Required work: Could you reproduce the lines below from the one with "((((' ' :: s.toList).zip" through the one with "simp [hp.1, bne_iff_ne, hp.2]"? Keep both ends and add nothing.

Dataset excerpts:
=-=-=

-- pv_equiv track=rewrite | github.com/SeA-xiAoD/LearningPython | LeetCode/434/NumberofSegmentsinaString.py | countSegments
-- ===== SOURCE A (Python) =====
-- def countSegments(s):
--     """
--     :type s: str
--     :rtype: int
--     """
--     length = len(s)
--     p = 0
--     count = 0
--     while p < length:
--         tag = 0
--         while p < length and s[p] == ' ':
--             p += 1
--         while p < length and s[p] != ' ':
--             tag = 1
--             p += 1
--         if tag == 1:
--             count += 1
--     return count
-- ===== SOURCE B (Python) =====
-- def countSegments(s):
--     return sum(1 for prev, c in zip(' ' + s, s) if prev == ' ' and c != ' ')
-- ===== Notes on version B (the rewrite author's own statement) =====
-- stated objective: idiomatic
-- what changed: Replaces A's nested skip-spaces/consume-word while-loops over an index with a single flat pass that counts word-start boundaries (previous char is a space, current char is not) via zip over the string shifted by one.
import Mathlib
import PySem

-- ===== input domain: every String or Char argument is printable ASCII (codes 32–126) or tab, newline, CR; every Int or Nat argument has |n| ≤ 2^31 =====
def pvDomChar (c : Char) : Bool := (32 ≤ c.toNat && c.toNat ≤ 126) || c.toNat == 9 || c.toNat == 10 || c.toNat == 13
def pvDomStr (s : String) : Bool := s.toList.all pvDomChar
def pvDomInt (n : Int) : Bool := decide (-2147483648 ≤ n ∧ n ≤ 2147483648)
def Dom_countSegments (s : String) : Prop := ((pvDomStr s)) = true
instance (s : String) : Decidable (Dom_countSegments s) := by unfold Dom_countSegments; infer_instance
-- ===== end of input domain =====

-- B replaces A's nested skip-spaces/consume-word loops by one flat pass counting word-start
-- boundaries; same O(n) cost, proved to return the same count (objective: idiomatic).

-- ===== PORT A =====
-- inner loop 'while p < length and s[p] == ' ': p += 1' over the remaining suffix
def pvSkipA : List Char → List Char
  | [] => []
  | c :: cs => if c = ' ' then pvSkipA cs else c :: cs

-- inner loop 'while p < length and s[p] != ' ': tag = 1; p += 1': returns (tag, remaining suffix)
def pvWordA : List Char → Nat × List Char
  | [] => (0, [])
  | c :: cs => if c = ' ' then (0, c :: cs) else (1, (pvWordA cs).2)

theorem pvWordA_len_le (l : List Char) : ((pvWordA l).2).length ≤ l.length := by
  induction l with
  | nil => simp [pvWordA]
  | cons c cs ih =>
    simp only [pvWordA]
    split
    · simp
    · exact Nat.le_trans ih (Nat.le_succ _)

theorem pvSkipA_len_le (l : List Char) : (pvSkipA l).length ≤ l.length := by
  induction l with
  | nil => simp [pvSkipA]
  | cons c cs ih =>
    simp only [pvSkipA]
    split
    · exact Nat.le_trans ih (Nat.le_succ _)
    · simp

theorem pvSkipA_head_ne (l : List Char) (d : Char) (ds : List Char)
    (h : pvSkipA l = d :: ds) : d ≠ ' ' := by
  induction l with
  | nil => simp [pvSkipA] at h
  | cons c cs ih =>
    simp only [pvSkipA] at h
    split at h
    · exact ih h
    · rename_i hc; cases h; simpa using hc

theorem pvLoopA_dec (c : Char) (cs : List Char) :
    ((pvWordA (pvSkipA (c :: cs))).2).length < (c :: cs).length := by
  cases h : pvSkipA (c :: cs) with
  | nil => simp [pvWordA]
  | cons d ds =>
    have hle : (d :: ds).length ≤ (c :: cs).length := h ▸ pvSkipA_len_le (c :: cs)
    have hd : d ≠ ' ' := pvSkipA_head_ne _ _ _ h
    simp only [pvWordA, if_neg hd]
    exact Nat.lt_of_lt_of_le (Nat.lt_of_le_of_lt (pvWordA_len_le ds) (by simp)) hle

-- outer 'while p < length' loop; count accumulated as the sum of iteration contributions
def pvLoopA : List Char → Int
  | [] => 0
  | c :: cs =>
    (if (pvWordA (pvSkipA (c :: cs))).1 = 1 then 1 else 0) + pvLoopA (pvWordA (pvSkipA (c :: cs))).2
  termination_by l => l.length
  decreasing_by exact pvLoopA_dec c cs

def countSegments (s : String) : Int := pvLoopA s.toList

-- ===== PORT B =====
-- sum(1 for prev, c in zip(' ' + s, s) if prev == ' ' and c != ' ')
def countSegments_alt (s : String) : Int :=
  ((((' ' :: s.toList).zip s.toList).filter (fun q => q.1 == ' ' && q.2 != ' ')).length : Int)

-- ===== PRECONDITION & SPEC =====
def Spec_countSegments (s : String) (out : Int) : Prop := out = countSegments_alt s
instance (s : String) (out : Int) : Decidable (Spec_countSegments s out) := by unfold Spec_countSegments; infer_instance

-- ===== CLAIM (what is proved, stated in full; the proofs are below) =====
def Claim_equal_countSegments : Prop := ∀ (s : String), Dom_countSegments s → Spec_countSegments s (countSegments s)

-- ===== LEMMAS AND PROOFS =====

-- reference count: number of word starts in l given the previous character p
def pvF (p : Char) (l : List Char) : Int :=
  match l with
  | [] => 0
  | c :: cs => (if p = ' ' ∧ c ≠ ' ' then 1 else 0) + pvF c cs

theorem pvB_eq_pvF (p : Char) (l : List Char) :
    ((((p :: l).zip l).filter (fun q => q.1 == ' ' && q.2 != ' ')).length : Int) = pvF p l := by
  induction l generalizing p with
  | nil => simp [pvF]
  | cons c cs ih =>
    simp only [List.zip_cons_cons, List.filter_cons, pvF]
    by_cases hp : p = ' ' ∧ c ≠ ' '
    · have : (p == ' ' && c != ' ') = true := by
        simp [hp.1, bne_iff_ne, hp.2]
      simp only [this, if_pos hp, List.length_cons, if_true]
      push_cast
      rw [ih c]; ring
    · have : (p == ' ' && c != ' ') = false := by
        rcases not_and_or.mp hp with h | h
        · simp [beq_eq_false_iff_ne.mpr h]
        · have : c = ' ' := not_not.mp h
          simp [this]
      simp only [this, Bool.false_eq_true, if_false]
      rw [if_neg hp, ih c]; ring

theorem pvF_skip (l : List Char) : pvF ' ' (pvSkipA l) = pvF ' ' l := by
  induction l with
  | nil => rfl
  | cons c cs ih =>
    simp only [pvSkipA]
    by_cases hc : c = ' '
    · rw [if_pos hc, ih]
      simp [pvF, hc]
    · rw [if_neg hc]

theorem pvF_word (l : List Char) (p : Char) (hp : p ≠ ' ') :
    pvF p l = pvF ' ' ((pvWordA l).2) := by
  induction l generalizing p with
  | nil => rfl
  | cons c cs ih =>
    by_cases hc : c = ' '
    · subst hc
      simp [pvWordA, pvF, hp]
    · simp only [pvWordA, if_neg hc, pvF]
      rw [if_neg (fun h => hp h.1), ih c hc]; ring

theorem pvLoopA_eq_pvF (l : List Char) : pvLoopA l = pvF ' ' l := by
  induction l using pvLoopA.induct with
  | case1 => simp [pvLoopA, pvF]
  | case2 c cs ih =>
    rw [pvLoopA]
    cases hsk : pvSkipA (c :: cs) with
    | nil =>
      have h0 : pvF ' ' (c :: cs) = 0 := by rw [← pvF_skip, hsk]; rfl
      simp [pvWordA, pvLoopA, h0]
    | cons d ds =>
      have hd : d ≠ ' ' := pvSkipA_head_ne _ _ _ hsk
      rw [hsk] at ih
      simp only [pvWordA, if_neg hd] at ih ⊢
      rw [ih]
      have hc : pvF ' ' (c :: cs) = pvF ' ' (d :: ds) := by rw [← pvF_skip, hsk]
      rw [hc]
      simp only [pvF]
      rw [pvF_word ds d hd]
      simp [hd]

-- ===== VERDICT (by name: the statement is the Claim_ definition above) =====
theorem countSegments_spec : Claim_equal_countSegments := by
  intro s _
  unfold Spec_countSegments countSegments countSegments_alt
  rw [pvB_eq_pvF, pvLoopA_eq_pvF]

=-=-=

Expected answer:
  ((((' ' :: s.toList).zip s.toList).filter (fun q => q.1 == ' ' && q.2 != ' ')).length : Int)

-- ===== PRECONDITION & SPEC =====
def Spec_countSegments (s : String) (out : Int) : Prop := out = countSegments_alt s
instance (s : String) (out : Int) : Decidable (Spec_countSegments s out) := by unfold Spec_countSegments; infer_instance

-- ===== CLAIM (what is proved, stated in full; the proofs are below) =====
def Claim_equal_countSegments : Prop := ∀ (s : String), Dom_countSegments s → Spec_countSegments s (countSegments s)

-- ===== LEMMAS AND PROOFS =====

-- reference count: number of word starts in l given the previous character p
def pvF (p : Char) (l : List Char) : Int :=
  match l with
  | [] => 0
  | c :: cs => (if p = ' ' ∧ c ≠ ' ' then 1 else 0) + pvF c cs

theorem pvB_eq_pvF (p : Char) (l : List Char) :
    ((((p :: l).zip l).filter (fun q => q.1 == ' ' && q.2 != ' ')).length : Int) = pvF p l := by
  induction l generalizing p with
  | nil => simp [pvF]
  | cons c cs ih =>
    simp only [List.zip_cons_cons, List.filter_cons, pvF]
    by_cases hp : p = ' ' ∧ c ≠ ' '
    · have : (p == ' ' && c != ' ') = true := by
        simp [hp.1, bne_iff_ne, hp.2]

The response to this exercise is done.